Mental health challenges such as anxiety and depression are widespread, yet often remain unaddressed due to stigma, financial barriers, limited access to professionals, or personal reluctance. To address this gap, we present an accessible AI-powered chatbot that provides preliminary conversational support with empathetic, context-aware responses. The chatbot is trained and evaluated on two publicly available counseling conversation datasets from Huggingface, enabling it to learn and maintain therapeutic dialogue patterns.
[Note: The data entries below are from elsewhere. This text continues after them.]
-- pv_equiv track=rewrite | github.com/qeedquan/challenges | codewars/simple-fun-#21-number-of-clans.py | clans
-- ===== SOURCE A (Python) =====
-- def clans(d, k):
--     r = []
--     for i in range(1, k + 1):
--         p = []
--         for j in d:
--             if i%j == 0:
--                 p.append(j)
--
--         if p not in r:
--             r.append(p)
--
--     return len(r)
-- ===== SOURCE B (Python) =====
-- def clans(d, k):
--     pats = [[] for _ in range(k + 1)]
--     for j in d:
--         s = abs(j)
--         for m in range(s, k + 1, s):
--             pats[m].append(j)
--     return len({tuple(p) for p in pats[1:]})
-- ===== Notes on version B (the rewrite author's own statement) =====
-- stated objective: faster
-- what changed: B builds each i's divisor-pattern by sieving multiples of |j| for each divisor j (instead of testing every divisor against every i) and counts distinct patterns with a hash set of tuples instead of A's linear-scan membership list.
-- outside the precondition, e.g. on clans([0], 0): A returns 0, B raises ValueError
import Mathlib
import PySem

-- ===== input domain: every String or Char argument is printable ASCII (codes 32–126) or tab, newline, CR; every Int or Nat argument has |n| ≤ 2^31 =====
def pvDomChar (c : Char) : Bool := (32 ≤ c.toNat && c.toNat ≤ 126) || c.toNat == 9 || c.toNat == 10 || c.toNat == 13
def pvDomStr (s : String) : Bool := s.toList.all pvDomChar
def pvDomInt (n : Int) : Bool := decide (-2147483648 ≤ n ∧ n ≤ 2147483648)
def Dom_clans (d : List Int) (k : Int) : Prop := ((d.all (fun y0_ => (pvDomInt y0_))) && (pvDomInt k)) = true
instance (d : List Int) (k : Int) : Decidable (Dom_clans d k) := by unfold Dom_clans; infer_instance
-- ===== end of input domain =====

-- B replaces A's per-i divisibility tests by a sieve that marks the multiples of each divisor,
-- and A's linear-scan dedup list by a set; measurably faster.

-- ===== PORT A =====
def clans (d : List Int) (k : Int) : Int :=
  let r := (PySem.List.pyRange 1 (k+1)).foldl (fun r i =>
    let p := d.foldl (fun p j => if PySem.Int.mod i j = 0 then p ++ [j] else p) ([] : List Int)
    if p ∉ r then r ++ [p] else r) ([] : List (List Int))
  PySem.List.len r

-- ===== PORT B =====
-- The Python list-of-lists pats is ported as Array (List Int) (O(1) update, like Python's
-- mutable list); pats[m].append(j) is P.setIfInBounds m.toNat (P.getD m.toNat [] ++ [j]) —
-- exact, since every index m the sieve touches is nonneg and in range under Pre_.
def clans_alt (d : List Int) (k : Int) : Int :=
  let pats0 : Array (List Int) := ((PySem.List.pyRange 0 (k+1)).map (fun _ => ([] : List Int))).toArray
  let pats := d.foldl (fun P j =>
    (PySem.List.pyRange |j| (k+1) |j|).foldl
      (fun P m => P.setIfInBounds m.toNat (P.getD m.toNat [] ++ [j])) P) pats0
  PySem.List.len (PySem.Set.ofList (PySem.List.slice pats.toList (some 1) none))

-- ===== PRECONDITION & SPEC =====
-- Pre_ excludes lists containing 0: there A raises ZeroDivisionError whenever k ≥ 1, and for
-- k < 1 A returns 0 without ever reading d while B's sieve raises ValueError (range step 0).
def Pre_clans (d : List Int) (k : Int) : Prop := (0 : Int) ∉ d
instance (d : List Int) (k : Int) : Decidable (Pre_clans d k) := by unfold Pre_clans; infer_instance
def pvWitness_clans : List Int × Int := ([2, 3], 6)

def Spec_clans (d : List Int) (k : Int) (out : Int) : Prop := out = clans_alt d k
instance (d : List Int) (k : Int) (out : Int) : Decidable (Spec_clans d k out) := by unfold Spec_clans; infer_instance

-- ===== CLAIM (what is proved, stated in full; the proofs are below) =====
def Claim_equal_clans : Prop := ∀ (d : List Int) (k : Int), Dom_clans d k → Pre_clans d k → Spec_clans d k (clans d k)

-- ===== LEMMAS AND PROOFS =====

-- the pattern both programs compute for i, as a filter
def pvPat (d : List Int) (i : Int) : List Int := d.filter (fun j => decide (j ∣ i))

-- the inner marking loop of one divisor, as a named fold
def pvMark (j : Int) (P : Array (List Int)) (L : List Int) : Array (List Int) :=
  L.foldl (fun P m => P.setIfInBounds m.toNat (P.getD m.toNat [] ++ [j])) P

lemma pvMark_size (j : Int) (L : List Int) (P : Array (List Int)) :
    (pvMark j P L).size = P.size := by
  induction L generalizing P with
  | nil => rfl
  | cons m L ih =>
      rw [show pvMark j P (m :: L)
            = pvMark j (P.setIfInBounds m.toNat (P.getD m.toNat [] ++ [j])) L from rfl,
          ih, Array.size_setIfInBounds]

-- getD after setIfInBounds at an in-range index
lemma pvGetD_set {α : Type} (P : Array α) (n i : ℕ) (v d : α) (h : n < P.size) :
    (P.setIfInBounds n v).getD i d = if i = n then v else P.getD i d := by
  rw [Array.getD_eq_getD_getElem?, Array.getD_eq_getD_getElem?, Array.getElem?_setIfInBounds]
  by_cases h' : i = n
  · simp [h', h]
  · simp [h', Ne.symm h']

lemma pvMark_getD (j : Int) (L : List Int) (P : Array (List Int))
    (hnd : L.Nodup) (hb : ∀ m ∈ L, 0 ≤ m ∧ m.toNat < P.size) (i : ℕ) :
    (pvMark j P L).getD i [] =
      P.getD i [] ++ (if (i : Int) ∈ L then [j] else []) := by
  induction L generalizing P with
  | nil => simp [pvMark]
  | cons m L ih =>
      have hm := hb m (by simp)
      have hrest : ∀ x ∈ L, 0 ≤ x ∧ x.toNat < (P.setIfInBounds m.toNat (P.getD m.toNat [] ++ [j])).size := by
        intro x hx; rw [Array.size_setIfInBounds]; exact hb x (by simp [hx])
      rw [show pvMark j P (m :: L)
            = pvMark j (P.setIfInBounds m.toNat (P.getD m.toNat [] ++ [j])) L from rfl,
          ih _ hnd.of_cons hrest, pvGetD_set P m.toNat i _ [] hm.2]
      by_cases him : i = m.toNat
      · have hi' : (i : Int) = m := by omega
        have hil : (i : Int) ∉ L := by rw [hi']; exact (List.nodup_cons.mp hnd).1
        rw [if_pos him, if_neg hil, if_pos (by rw [hi']; exact List.mem_cons_self), him, List.append_nil]
      · have hi' : (i : Int) ≠ m := by omega
        simp [him, hi']

-- membership in the stride range is divisibility, for 1 ≤ i < k+1 and j ≠ 0
lemma pvMem_stride (j i k : Int) (hj : j ≠ 0) (h1 : 1 ≤ i) (h2 : i < k + 1) :
    i ∈ PySem.List.pyRange |j| (k+1) |j| ↔ j ∣ i := by
  have hs : 0 < |j| := abs_pos.mpr hj
  rw [PySem.List.mem_pyRange_iff_of_pos hs]
  constructor
  · rintro ⟨-, -, hd⟩
    have hd' : |j| ∣ i := by simpa using dvd_add hd (dvd_refl |j|)
    exact (abs_dvd j i).mp hd'
  · intro hd
    have hd' : |j| ∣ i := (abs_dvd j i).mpr hd
    exact ⟨Int.le_of_dvd (by omega) hd', h2, dvd_sub hd' dvd_rfl⟩

-- the positive-stride range is duplicate-free
lemma pvNodup_stride (a b s : Int) (hs : 0 < s) : (PySem.List.pyRange a b s).Nodup := by
  rw [PySem.List.pyRange_of_pos a b hs]
  refine List.Nodup.map ?_ List.nodup_range
  intro x y hxy
  have hxy' : (x : Int) = y := by nlinarith [hxy]
  exact_mod_cast hxy'

-- the initial pattern table holds only empty lists
lemma pvPats0_getD (k : Int) (i : ℕ) :
    (((PySem.List.pyRange 0 (k+1)).map (fun _ => ([] : List Int))).toArray).getD i [] = [] := by
  rw [Array.getD_eq_getD_getElem?]
  rcases lt_or_ge i (((PySem.List.pyRange 0 (k+1)).map (fun _ => ([] : List Int))).toArray).size with h | h
  · rw [Array.getElem?_eq_getElem h, List.getElem_toArray, List.getElem_map]; rfl
  · rw [Array.getElem?_eq_none h]; rfl

-- the whole sieve preserves the table size
lemma pvSieve_size (k : Int) (d : List Int) (P : Array (List Int)) :
    (d.foldl (fun P j =>
        (PySem.List.pyRange |j| (k+1) |j|).foldl
          (fun P m => P.setIfInBounds m.toNat (P.getD m.toNat [] ++ [j])) P) P).size = P.size := by
  induction d generalizing P with
  | nil => rfl
  | cons j d ih =>
      rw [List.foldl_cons, ih, show ((PySem.List.pyRange |j| (k+1) |j|).foldl
          (fun P m => P.setIfInBounds m.toNat (P.getD m.toNat [] ++ [j])) P)
          = pvMark j P (PySem.List.pyRange |j| (k+1) |j|) from rfl, pvMark_size]

-- one full pass of the sieve over all divisors
lemma pvSieve_getD (k : Int) (d : List Int) (P : Array (List Int))
    (hz : ∀ j ∈ d, j ≠ 0) (hsize : P.size = (k+1).toNat) (i : ℕ)
    (h1 : 1 ≤ (i : Int)) (h2 : (i : Int) < k + 1) :
    (d.foldl (fun P j =>
        (PySem.List.pyRange |j| (k+1) |j|).foldl
          (fun P m => P.setIfInBounds m.toNat (P.getD m.toNat [] ++ [j])) P) P).getD i [] =
      P.getD i [] ++ pvPat d (i : Int) := by
  induction d generalizing P with
  | nil => simp [pvPat]
  | cons j d ih =>
      have hj : j ≠ 0 := hz j (by simp)
      have hs : 0 < |j| := abs_pos.mpr hj
      rw [List.foldl_cons]
      rw [show ((PySem.List.pyRange |j| (k+1) |j|).foldl
          (fun P m => P.setIfInBounds m.toNat (P.getD m.toNat [] ++ [j])) P)
          = pvMark j P (PySem.List.pyRange |j| (k+1) |j|) from rfl]
      rw [ih _ (fun x hx => hz x (by simp [hx])) (by rw [pvMark_size, hsize])]
      rw [pvMark_getD j _ P (pvNodup_stride _ _ _ hs) ?bounds i]
      case bounds =>
        intro m hm
        rw [PySem.List.mem_pyRange_iff_of_pos hs] at hm
        exact ⟨by omega, by omega⟩
      simp only [pvMem_stride j (i : Int) k hj h1 h2]
      simp only [pvPat, List.filter_cons]
      by_cases hd : j ∣ (i : Int) <;> simp [hd, List.append_assoc]

-- A in closed form: dedup (as a set) of the list of patterns
lemma pvClansA (d : List Int) (k : Int) :
    clans d k = PySem.List.len (PySem.Set.ofList
      ((PySem.List.pyRange 1 (k+1)).map (fun i => d.filter (fun j => decide (PySem.Int.mod i j = 0))))) := by
  simp only [clans, PySem.List.foldl_append_ite_eq_filter, List.nil_append,
    PySem.Set.ofList_eq_foldl, List.foldl_map]
  refine congrArg PySem.List.len (PySem.List.foldl_congr_mem _ _ _ _ ?_)
  intro acc i _
  simp only [PySem.Set.add]
  by_cases h : (d.filter (fun j => decide (PySem.Int.mod i j = 0))) ∈ acc <;> simp [h]

-- B in closed form: the sieved patterns list is the same list of patterns
lemma pvClansB (d : List Int) (k : Int) (hz : ∀ j ∈ d, j ≠ 0) :
    clans_alt d k = PySem.List.len (PySem.Set.ofList
      ((PySem.List.pyRange 1 (k+1)).map (fun i => pvPat d i))) := by
  simp only [clans_alt, PySem.List.slice_from_one]
  refine congrArg (fun l => PySem.List.len (PySem.Set.ofList l)) ?_
  have hsz : ∀ P0 : Array (List Int), P0.size = (k+1).toNat →
      (List.foldl (fun P j =>
        (PySem.List.pyRange |j| (k+1) |j|).foldl
          (fun P m => P.setIfInBounds m.toNat (P.getD m.toNat [] ++ [j])) P) P0 d).size = (k+1).toNat := by
    intro P0 h0; rw [pvSieve_size]; exact h0
  have h0 : (((PySem.List.pyRange 0 (k+1)).map (fun _ => ([] : List Int))).toArray).size = (k+1).toNat := by
    rw [List.size_toArray, List.length_map, PySem.List.length_pyRange_one]; omega
  apply List.ext_getElem
  · rw [List.length_tail, Array.length_toList, hsz _ h0, List.length_map,
        PySem.List.length_pyRange_one]
    omega
  · intro t ht1 ht2
    rw [List.getElem_tail, List.getElem_map, PySem.List.getElem_pyRange_one]
    have hb : t + 1 < (List.foldl (fun P j =>
        (PySem.List.pyRange |j| (k+1) |j|).foldl
          (fun P m => P.setIfInBounds m.toNat (P.getD m.toNat [] ++ [j])) P)
        (((PySem.List.pyRange 0 (k+1)).map (fun _ => ([] : List Int))).toArray) d).size := by
      rw [hsz _ h0]
      rw [List.length_tail, Array.length_toList, hsz _ h0] at ht1
      omega
    rw [Array.getElem_toList]
    have hgetD : ∀ (P : Array (List Int)) (n : ℕ) (h : n < P.size), P[n] = P.getD n [] := by
      intro P n h
      rw [Array.getD_eq_getD_getElem?, Array.getElem?_eq_getElem h]; rfl
    rw [hgetD _ _ hb]
    have ht2' : (t : Int) + 1 < k + 1 := by
      rw [List.length_map, PySem.List.length_pyRange_one] at ht2
      omega
    have key := pvSieve_getD k d (((PySem.List.pyRange 0 (k+1)).map (fun _ => ([] : List Int))).toArray)
      hz h0 (t + 1) (by omega) (by push_cast; omega)
    rw [pvPats0_getD, List.nil_append] at key
    rw [key, show (((t + 1 : ℕ)) : Int) = 1 + (t : Int) from by push_cast; ring]

-- the two per-i predicates agree
lemma pvPat_eq (d : List Int) (i : Int) :
    d.filter (fun j => decide (PySem.Int.mod i j = 0)) = pvPat d i := by
  unfold pvPat
  apply List.filter_congr
  intro j _
  simp [PySem.Int.mod_eq_zero_iff_dvd]

-- ===== VERDICT (by name: the statement is the Claim_ definition above) =====
theorem clans_spec : Claim_equal_clans := by
  intro d k _ hpre
  unfold Spec_clans
  rw [pvClansA, pvClansB d k (fun j hj h0 => hpre (h0 ▸ hj))]
  simp only [pvPat_eq]
-- pv_equiv track=rewrite | github.com/Shubh1815/Algorithms | graph-traversal.py | dfs_itr
-- ===== SOURCE A (Python) =====
-- def dfs_itr(graph, starting_node):
-- 	visited = [False] * len(graph)
--
-- 	stack = [starting_node]
-- 	order = []
-- 	while stack:
-- 		node = stack.pop(-1)
-- 		if not visited[node]:
-- 			visited[node] = True
-- 			order.append(node)
-- 			for n in graph[node]:
-- 				stack.append(n)
--
-- 	return order
-- ===== SOURCE B (Python) =====
-- def dfs_itr(graph, starting_node):
--     # Frame-stack DFS: marks nodes on first discovery and keeps one frame of
--     # still-unprocessed neighbors per open node, instead of A's node stack
--     # with duplicates and mark-on-pop. Popping each frame from its end makes
--     # the traversal order identical to A's.
--     visited = [False] * len(graph)
--     order = []
--     frames = []
--     if not visited[starting_node]:
--         visited[starting_node] = True
--         order.append(starting_node)
--         frames.append(list(graph[starting_node]))
--     while frames:
--         rem = frames[-1]
--         if rem:
--             nb = rem.pop()
--             if not visited[nb]:
--                 visited[nb] = True
--                 order.append(nb)
--                 frames.append(list(graph[nb]))
--         else:
--             frames.pop()
--     return order
-- ===== Notes on version B (the rewrite author's own statement) =====
-- stated objective: alternative
-- what changed: A keeps a single stack of node ids (with duplicates) and marks/visits a node when it is popped; B keeps a stack of per-node frames of still-unprocessed neighbors and marks/visits each node at first discovery, popping each frame from its end, which yields the identical traversal order without ever storing duplicate stack entries.
-- outside the precondition, e.g. on dfs_itr([[0], [5]], 0): A returns [0], B returns [0]
import Mathlib
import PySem

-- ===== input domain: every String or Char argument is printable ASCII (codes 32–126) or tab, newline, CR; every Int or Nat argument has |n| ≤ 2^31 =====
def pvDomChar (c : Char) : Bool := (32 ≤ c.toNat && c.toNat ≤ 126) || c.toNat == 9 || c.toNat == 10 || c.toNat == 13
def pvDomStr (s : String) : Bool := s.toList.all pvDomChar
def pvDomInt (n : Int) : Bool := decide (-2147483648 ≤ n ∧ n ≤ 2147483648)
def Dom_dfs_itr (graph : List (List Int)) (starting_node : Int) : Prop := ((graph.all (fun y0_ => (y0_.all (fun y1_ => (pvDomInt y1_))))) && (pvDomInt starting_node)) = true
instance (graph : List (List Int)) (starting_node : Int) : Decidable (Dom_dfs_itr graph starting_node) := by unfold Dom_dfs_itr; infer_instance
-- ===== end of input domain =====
We compare three advanced LLMs, such as Llama3.1, Mistral 7b, and Qwen3, evaluating them on relevance, empathy, conciseness, and contextual understanding, and all models demonstrate high response quality. Incorporation of a Retrieval-Augmented Generation (RAG) pipeline with Facebook AI Similarity Search (FAISS) enhances factual accuracy and contextual relevance while reducing hallucinations. A key innovation is the integration of agentic AI, empowering the chatbot to recognize extreme distress and, with user consent, assist in scheduling appointments with mental health professionals. Overall, our system demonstrates the potential to deliver reliable, empathetic, and actionable conversational AI support for individuals experiencing early-stage mental health distress.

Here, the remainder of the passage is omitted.